Переведите письменно на русский:

Procedure: High-Resolution Anorectal Manometry

Subjects

A total of 115 volunteers were recruited for the study. All subjects tolerated the procedure without complication. Recruitment was weighted towards parous females, as this is representative of the patient cohort that usually present for assessment of anal sphincter function (10, 11). Parous females were significantly older than non-parous females (P = 0.001). Within the parous group (N=62), 16 had more than two vaginal deliveries, 3 had two or more deliveries requiring instrumental assistance, 6 had two or more deliveries associated with episiotomy, and 4 had two or more deliveries associated with a perineal tear. Quantitative values for each manoeuvre are shown for all females, nulliparous females, parous females and males in table 3.

Equipment

HRAM was performed using a solid-state catheter (UniTip: UniSensor AG, Switzerland), of external diameter 12 F, incorporating 12 microtransducers, each of which measured circumferential pressure by means of a unidirectional pressure sensor embedded within silicone gel. Ten of these sensors were spaced 0.8 cm apart, spanning 7.2 cm. The most proximal microtransducer was located within a non-latex balloon 3.3 cm proximal to these. The most distal sensor (located 2 cm below the most distal of the central 10 sensors) was used as an external reference.

Before every study, the catheter was immersed in tepid water for at least 3 minutes to pre-wet the sensors. Sensors were then zeroed to atmospheric pressure. Data acquisition, online visualization and signal processing were performed using a commercially available manometric system (Solar GI HRM v9.1, Medical Measurement Systems (MMS), Enschede, Netherlands).

Protocol

Each subject was instructed to defaecate if required prior to investigation. No bowel preparation was given. All subjects were studied in the left-lateral position with knees and hips flexed. Prior to catheter insertion, a digital rectal examination was performed and the ability of the subject to understand the commands “squeeze” and “push” were confirmed.

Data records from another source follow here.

theorem mu_exchange {L R : List Int} {l : Int} (hl : l ∈ L) (he : pvEdged l R) :
    ∃ r, (r = l + 1 ∨ r = l - 1) ∧ r ∈ R ∧ mu L R = mu (L.erase l) (R.erase r) + 1 := by
  obtain ⟨P, hP, hc⟩ := mu_achieved L R
  by_cases hp : ∃ p ∈ P, p.1 = l
  · obtain ⟨p, hpP, hpl⟩ := hp
    have hr : p.2 ∈ R := by
      have : p.2 ∈ P.map Prod.snd := Multiset.mem_map.mpr ⟨p, hpP, rfl⟩
      simpa using Multiset.mem_of_le hP.2.1 this
    refine ⟨p.2, ?_, hr, mu_remove_pair_fst hP hc hpP hpl⟩
    rcases hP.2.2 p hpP with h | h
    · left; rw [h, hpl]
    · right; rw [h, hpl]
  · -- no pair uses l; pick any admissible r₀
    obtain ⟨h1, h2, h3⟩ := hP
    have hcnt : (P.map Prod.fst).count l = 0 := by
      rw [Multiset.count_eq_zero]
      intro hmem
      obtain ⟨q, hq, hql⟩ := Multiset.mem_map.mp hmem
      exact hp ⟨q, hq, hql⟩
    have main : ∀ r₀ : Int, r₀ ∈ R → (r₀ = l + 1 ∨ r₀ = l - 1) →
        mu L R = mu (L.erase l) (R.erase r₀) + 1 := by
      intro r₀ hr0 he0
      by_cases hs : ∃ p ∈ P, p.2 = r₀
      · obtain ⟨p, hpP, hpr⟩ := hs
        have hdecomp : P = p ::ₘ P.erase p := (Multiset.cons_erase hpP).symm
        set Q := P.erase p with hQ
        have hfst' : Q.map Prod.fst ≤ ((L.erase l : List Int) : Multiset Int) := by
          rw [← Multiset.coe_erase]
          apply ms_le_erase_of_count_zero
          · exact le_trans (Multiset.map_le_map (Multiset.erase_le p P)) h1
          · have : (Q.map Prod.fst).count l ≤ (P.map Prod.fst).count l :=
              Multiset.count_le_of_le _ (Multiset.map_le_map (Multiset.erase_le p P))
            omega
        have hsnd' : Q.map Prod.snd ≤ ((R.erase r₀ : List Int) : Multiset Int) := by
          rw [← Multiset.coe_erase]
          apply ms_cons_le_erase
          rw [← hpr, ← Multiset.map_cons, ← hdecomp]
          exact h2
        have hub := mu_ub _ _ Q ⟨hfst', hsnd', fun q hq => h3 q (Multiset.mem_of_le (Multiset.erase_le p P) hq)⟩
        have hmono := mu_mono_pair hl hr0 he0
        have hcard : Multiset.card P = Multiset.card Q + 1 := by rw [hdecomp]; simp [hQ]
        omega
      · exfalso
        have hscnt : (P.map Prod.snd).count r₀ = 0 := by
          rw [Multiset.count_eq_zero]
          intro hmem
          obtain ⟨q, hq, hqr⟩ := Multiset.mem_map.mp hmem
          exact hs ⟨q, hq, hqr⟩
        have hM : IsM ((l, r₀) ::ₘ P) L R := by
          refine ⟨?_, ?_, ?_⟩
          · rw [Multiset.map_cons]
            apply ms_cons_le_of_lt h1
            rw [hcnt]
            have hlm : l ∈ (L : Multiset Int) := by simpa using hl
            simpa using Multiset.count_pos.mpr hlm
          · rw [Multiset.map_cons]
            apply ms_cons_le_of_lt h2
            rw [hscnt]
            have hrm : r₀ ∈ (R : Multiset Int) := by simpa using hr0
            simpa using Multiset.count_pos.mpr hrm
          · intro p hp
            rcases Multiset.mem_cons.mp hp with rfl | hp
            · exact he0
            · exact h3 p hp
        have := mu_ub L R _ hM
        simp only [Multiset.card_cons, hc] at this
        omega
    rcases he with h | h
    · exact ⟨l + 1, Or.inl rfl, h, main _ h (Or.inl rfl)⟩
    · exact ⟨l - 1, Or.inr rfl, h, main _ h (Or.inr rfl)⟩

theorem mu_noedge {L R : List Int} {l : Int} (h1 : (l - 1) ∉ R)
    (h2 : (l + 1) ∉ R) : mu L R = mu (L.erase l) R := by
  apply le_antisymm
  · obtain ⟨P, ⟨hf, hs, hprop⟩, hc⟩ := mu_achieved L R
    have hcnt : (P.map Prod.fst).count l = 0 := by
      rw [Multiset.count_eq_zero]
      intro hmem
      obtain ⟨p, hpP, hpl⟩ := Multiset.mem_map.mp hmem
      have hr : p.2 ∈ R := by
        have : p.2 ∈ P.map Prod.snd := Multiset.mem_map.mpr ⟨p, hpP, rfl⟩
        simpa using Multiset.mem_of_le hs this
      rcases hprop p hpP with h | h
      · exact h2 (by rwa [h, hpl] at hr)
      · exact h1 (by rwa [h, hpl] at hr)
    have hf' : P.map Prod.fst ≤ ((L.erase l : List Int) : Multiset Int) := by
      rw [← Multiset.coe_erase]
      exact ms_le_erase_of_count_zero hf hcnt
    rw [← hc]
    exact mu_ub _ _ _ ⟨hf', hs, hprop⟩
  · obtain ⟨P, ⟨hf, hs, hprop⟩, hc⟩ := mu_achieved (L.erase l) R
    have hf' : P.map Prod.fst ≤ (L : Multiset Int) := by
      refine le_trans hf ?_
      rw [← Multiset.coe_erase]
      exact Multiset.erase_le _ _
    rw [← hc]
    exact mu_ub _ _ _ ⟨hf', hs, hprop⟩

theorem mu_min_left {L R : List Int} {l : Int} (hl : l ∈ L) (hmin : ∀ x ∈ L, l ≤ x)
    (h1 : (l - 1) ∈ R) : mu L R = mu (L.erase l) (R.erase (l - 1)) + 1 := by
  obtain ⟨P, hP, hc⟩ := mu_achieved L R
  obtain ⟨hf, hs, hprop⟩ := hP
  by_cases hsex : ∃ p ∈ P, p.2 = l - 1
  · obtain ⟨p, hpP, hpr⟩ := hsex
    have hfl : p.1 ∈ L := by
      have : p.1 ∈ P.map Prod.fst := Multiset.mem_map.mpr ⟨p, hpP, rfl⟩
      simpa using Multiset.mem_of_le hf this
    have hpl : p.1 = l := by
      rcases hprop p hpP with h | h
      · have : p.1 = l - 2 := by omega
        have := hmin _ hfl
        omega
      · omega
    have := mu_remove_pair_fst ⟨hf, hs, hprop⟩ hc hpP hpl
    rwa [hpr] at this
  · have hscnt : (P.map Prod.snd).count (l-1) = 0 := by
      rw [Multiset.count_eq_zero]
      intro hmem
      obtain ⟨q, hq, hqr⟩ := Multiset.mem_map.mp hmem
      exact hsex ⟨q, hq, hqr⟩
    by_cases hlt : (P.map Prod.fst).count l < ((L : Multiset Int)).count l
    · exfalso
      have hM : IsM ((l, l - 1) ::ₘ P) L R := by
        refine ⟨?_, ?_, ?_⟩
        · rw [Multiset.map_cons]
          exact ms_cons_le_of_lt hf hlt
        · rw [Multiset.map_cons]
          apply ms_cons_le_of_lt hs
          rw [hscnt]
          have hrm : (l - 1) ∈ (R : Multiset Int) := by simpa using h1
          simpa using Multiset.count_pos.mpr hrm
        · intro p hp
          rcases Multiset.mem_cons.mp hp with rfl | hp
          · right; rfl
          · exact hprop p hp
      have := mu_ub L R _ hM
      simp only [Multiset.card_cons, hc] at this
      omega
    · have hcpos : 0 < (P.map Prod.fst).count l := by
        have h1' := Multiset.count_le_of_le l hf
        have hlm : l ∈ (L : Multiset Int) := by simpa using hl
        have := Multiset.count_pos.mpr hlm
        omega
      obtain ⟨p, hpP, hpl⟩ := Multiset.mem_map.mp (Multiset.count_pos.mp hcpos)
      have hp2 : p.2 = l + 1 := by
        rcases hprop p hpP with h | h
        · rw [h, hpl]
        · exfalso; exact hsex ⟨p, hpP, by rw [h, hpl]⟩
      -- remove (l, l+1) from P; the remainder avoids l and l-1 entirely
      have hdecomp : P = p ::ₘ P.erase p := (Multiset.cons_erase hpP).symm
      set Q := P.erase p with hQ
      have hfst' : Q.map Prod.fst ≤ ((L.erase l : List Int) : Multiset Int) := by
        rw [← Multiset.coe_erase]
        apply ms_cons_le_erase
        rw [← hpl, ← Multiset.map_cons, ← hdecomp]
        exact hf
      have hsnd' : Q.map Prod.snd ≤ ((R.erase (l-1) : List Int) : Multiset Int) := by
        rw [← Multiset.coe_erase]
        apply ms_le_erase_of_count_zero
        · exact le_trans (Multiset.map_le_map (Multiset.erase_le p P)) hs
        · have : (Q.map Prod.snd).count (l-1) ≤ (P.map Prod.snd).count (l-1) :=
            Multiset.count_le_of_le _ (Multiset.map_le_map (Multiset.erase_le p P))
          omega
      have hub := mu_ub _ _ Q ⟨hfst', hsnd', fun q hq => hprop q (Multiset.mem_of_le (Multiset.erase_le p P) hq)⟩
      have hmono := mu_mono_pair hl h1 (Or.inr rfl)
      have hcard : Multiset.card P = Multiset.card Q + 1 := by rw [hdecomp]; simp [hQ]
      omega

theorem mu_min_right {L R : List Int} {l : Int} (hl : l ∈ L)
    (h1 : (l - 1) ∉ R) (h2 : (l + 1) ∈ R) :
    mu L R = mu (L.erase l) (R.erase (l + 1)) + 1 := by
  obtain ⟨P, hP, hc⟩ := mu_achieved L R
  obtain ⟨hf, hs, hprop⟩ := hP
  by_cases hfex : ∃ p ∈ P, p.1 = l
  · obtain ⟨p, hpP, hpl⟩ := hfex
    have hr : p.2 ∈ R := by
      have : p.2 ∈ P.map Prod.snd := Multiset.mem_map.mpr ⟨p, hpP, rfl⟩
      simpa using Multiset.mem_of_le hs this
    have hp2 : p.2 = l + 1 := by
      rcases hprop p hpP with h | h
      · rw [h, hpl]
      · exfalso; apply h1; rwa [h, hpl] at hr
    have := mu_remove_pair_fst ⟨hf, hs, hprop⟩ hc hpP hpl
    rwa [hp2] at this
  · have hcnt : (P.map Prod.fst).count l = 0 := by
      rw [Multiset.count_eq_zero]
      intro hmem
      obtain ⟨q, hq, hql⟩ := Multiset.mem_map.mp hmem
      exact hfex ⟨q, hq, hql⟩
    by_cases hlt : (P.map Prod.snd).count (l+1) < ((R : Multiset Int)).count (l+1)
    · exfalso
      have hM : IsM ((l, l + 1) ::ₘ P) L R := by
        refine ⟨?_, ?_, ?_⟩
        · rw [Multiset.map_cons]
          apply ms_cons_le_of_lt hf
          rw [hcnt]
          have hlm : l ∈ (L : Multiset Int) := by simpa using hl
          simpa using Multiset.count_pos.mpr hlm
        · rw [Multiset.map_cons]
          exact ms_cons_le_of_lt hs hlt
        · intro p hp
          rcases Multiset.mem_cons.mp hp with rfl | hp
          · left; rfl
          · exact hprop p hp
      have := mu_ub L R _ hM
      simp only [Multiset.card_cons, hc] at this
      omega
    · have hcpos : 0 < (P.map Prod.snd).count (l+1) := by
        have h1' := Multiset.count_le_of_le (l+1) hs
        have hrm : (l + 1) ∈ (R : Multiset Int) := by simpa using h2
        have := Multiset.count_pos.mpr hrm
        omega
      obtain ⟨p, hpP, hpr⟩ := Multiset.mem_map.mp (Multiset.count_pos.mp hcpos)
      have hdecomp : P = p ::ₘ P.erase p := (Multiset.cons_erase hpP).symm
      set Q := P.erase p with hQ
      have hfst' : Q.map Prod.fst ≤ ((L.erase l : List Int) : Multiset Int) := by
        rw [← Multiset.coe_erase]
        apply ms_le_erase_of_count_zero
        · exact le_trans (Multiset.map_le_map (Multiset.erase_le p P)) hf
        · have : (Q.map Prod.fst).count l ≤ (P.map Prod.fst).count l :=
            Multiset.count_le_of_le _ (Multiset.map_le_map (Multiset.erase_le p P))
          omega
      have hsnd' : Q.map Prod.snd ≤ ((R.erase (l+1) : List Int) : Multiset Int) := by
        rw [← Multiset.coe_erase]
        apply ms_cons_le_erase
        rw [← hpr, ← Multiset.map_cons, ← hdecomp]
        exact hs
      have hub := mu_ub _ _ Q ⟨hfst', hsnd', fun q hq => hprop q (Multiset.mem_of_le (Multiset.erase_le p P) hq)⟩
      have hmono := mu_mono_pair hl h2 (Or.inl rfl)
      have hcard : Multiset.card P = Multiset.card Q + 1 := by rw [hdecomp]; simp [hQ]
      omega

All test manoeuvres were performed in accordance with published guidelines (2). To perform the study, the catheter was inserted into the anorectum with the distal 2 microtransducers visible (the second most distal being located immediately outside of the anal verge). This is important, as if the second most distal sensor is inserted past the anal verge; interpolation of recorded pressures would provide an artificially elongated anal canal length.

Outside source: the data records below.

-- A's fold from the empty stack = B's top-level loop
theorem pvTopEq (vars : List (String × String)) :
    ∀ (fuel : Nat) (lines : List String), lines.length ≤ fuel →
    ∀ (out : List String),
      (lines.foldl (renderA_step vars) ([], out)).2 = renderTopGo vars fuel lines out := by
  intro fuel
  induction fuel with
  | zero =>
    intro lines hlen out
    interval_cases hl : lines.length
    · rw [List.length_eq_zero_iff.mp hl]; rfl
  | succ n ih =>
    intro lines hlen out
    cases lines with
    | nil => rfl
    | cons line rls =>
      simp only [List.length_cons, Nat.add_le_add_iff_right] at hlen
      simp only [List.foldl_cons, renderTopGo]
      by_cases hdir : (PySem.Str.startswith (PySem.Str.strip line) "{{"
          && PySem.Str.endswith (PySem.Str.strip line) "}}") = true
      · rw [if_pos hdir]
        by_cases hif : (PySem.Str.startswith (PySem.Str.strip
            (PySem.Str.slice (PySem.Str.strip line) (some 2) (some (-2)))) "if ") = true
        · rw [if_pos hif]
          set cv := pvTruthy vars (PySem.Str.strip (PySem.Str.slice
              (PySem.Str.strip
                (PySem.Str.slice (PySem.Str.strip line) (some 2) (some (-2))))
              (some 3) none)) with hcv
          have hstep : renderA_step vars (([] : List (Bool × Bool × Bool × Bool)), out) line =
              ([(true && cv, cv, false, true)], out) := by
            simp only [renderA_step, pvTruthy, hcv]
            rw [if_pos hdir, if_pos hif]
          rw [hstep]
          have h1 := pvBlockEq vars n rls hlen true cv false (true && cv) [] out
            rfl (by cases cv <;> simp) trivial
          rw [h1]
          rcases hB1 : renderBlockGo vars n rls true cv (true && cv) out with ⟨sub, rest'⟩
          have hlen' : rest'.length ≤ n := by
            have := pvBlockLen vars n rls true cv (true && cv) out
            rw [hB1] at this; exact le_trans this hlen
          simpa using ih rest' hlen' sub
        · rw [if_neg hif]
          by_cases hel : (PySem.Str.strip
              (PySem.Str.slice (PySem.Str.strip line) (some 2) (some (-2))) == "else") = true
          · rw [if_pos hel]
            have hstep : renderA_step vars (([] : List (Bool × Bool × Bool × Bool)), out) line =
                ([], out) := by
              simp only [renderA_step]
              rw [if_pos hdir, if_neg hif, if_pos hel]
            rw [hstep]
            exact ih rls hlen out
          · rw [if_neg hel]
            by_cases hend : (PySem.Str.strip
                (PySem.Str.slice (PySem.Str.strip line) (some 2) (some (-2))) == "endif") = true
            · rw [if_pos hend]
              have hstep : renderA_step vars (([] : List (Bool × Bool × Bool × Bool)), out) line =
                  ([], out) := by
                simp only [renderA_step]
                rw [if_pos hdir, if_neg hif, if_neg hel, if_pos hend]
              rw [hstep]
              exact ih rls hlen out
            · rw [if_neg hend]
              have hstep : renderA_step vars (([] : List (Bool × Bool × Bool × Bool)), out) line =
                  ([], out ++ [line]) := by
                simp only [renderA_step]
                rw [if_pos hdir, if_neg hif, if_neg hel, if_neg hend]
                simp
              rw [hstep]
              exact ih rls hlen (out ++ [line])
      · rw [if_neg hdir]
        have hstep : renderA_step vars (([] : List (Bool × Bool × Bool × Bool)), out) line =
            ([], out ++ [line]) := by
          simp only [renderA_step]
          rw [if_neg hdir]
          simp
        rw [hstep]
        exact ih rls hlen (out ++ [line])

Following a 3 minute run-in period for the purposes of familiarisation, manoeuvres were performed in a standard sequence with a 30 second recovery period between each manoeuvre (figure 1): rest - anorectal pressures were measured with the subject relaxed, lying still and not speaking for a period of 1 minute; squeeze - the subject was instructed to squeeze the anal canal as strongly possible for a period of 5 seconds; endurance squeeze - the subject was asked to squeeze the anal canal as strongly as possible for a period of 30 seconds; push (simulated defaecation) - whilst still lying in the left lateral position, the subject was asked to bear down for 5 seconds as if to defecate; cough - the subject was asked to cough forcefully once on 2 occasions. Duration of the familiarisation period and minimum manoeuvre number were determined from a pilot study of 50 volunteers who underwent an extended protocol (5 minute rest period, five 5 sec squeezes, two 30 sec squeezes, two pushes, and two coughs).

For squeeze, push and cough manoeuvres, the first attempt was used as practice, and the second attempt used for analysis. In the unusual event of poor participant compliance, a further attempt was allowed at the practitioner’s discretion.

Data analysis

For each manoeuvre period, the anal canal area was highlighted as an ‘area of interest’ using the e- sleeve box (figure 2). This allowed the software to derive the maximum pressure recorded over this anal length at each point in time (sampling rate 10 Hz). Averages were then calculated automatically over the duration of the manoeuvre. The variables recorded, together with their respective definitions, are shown in table 1.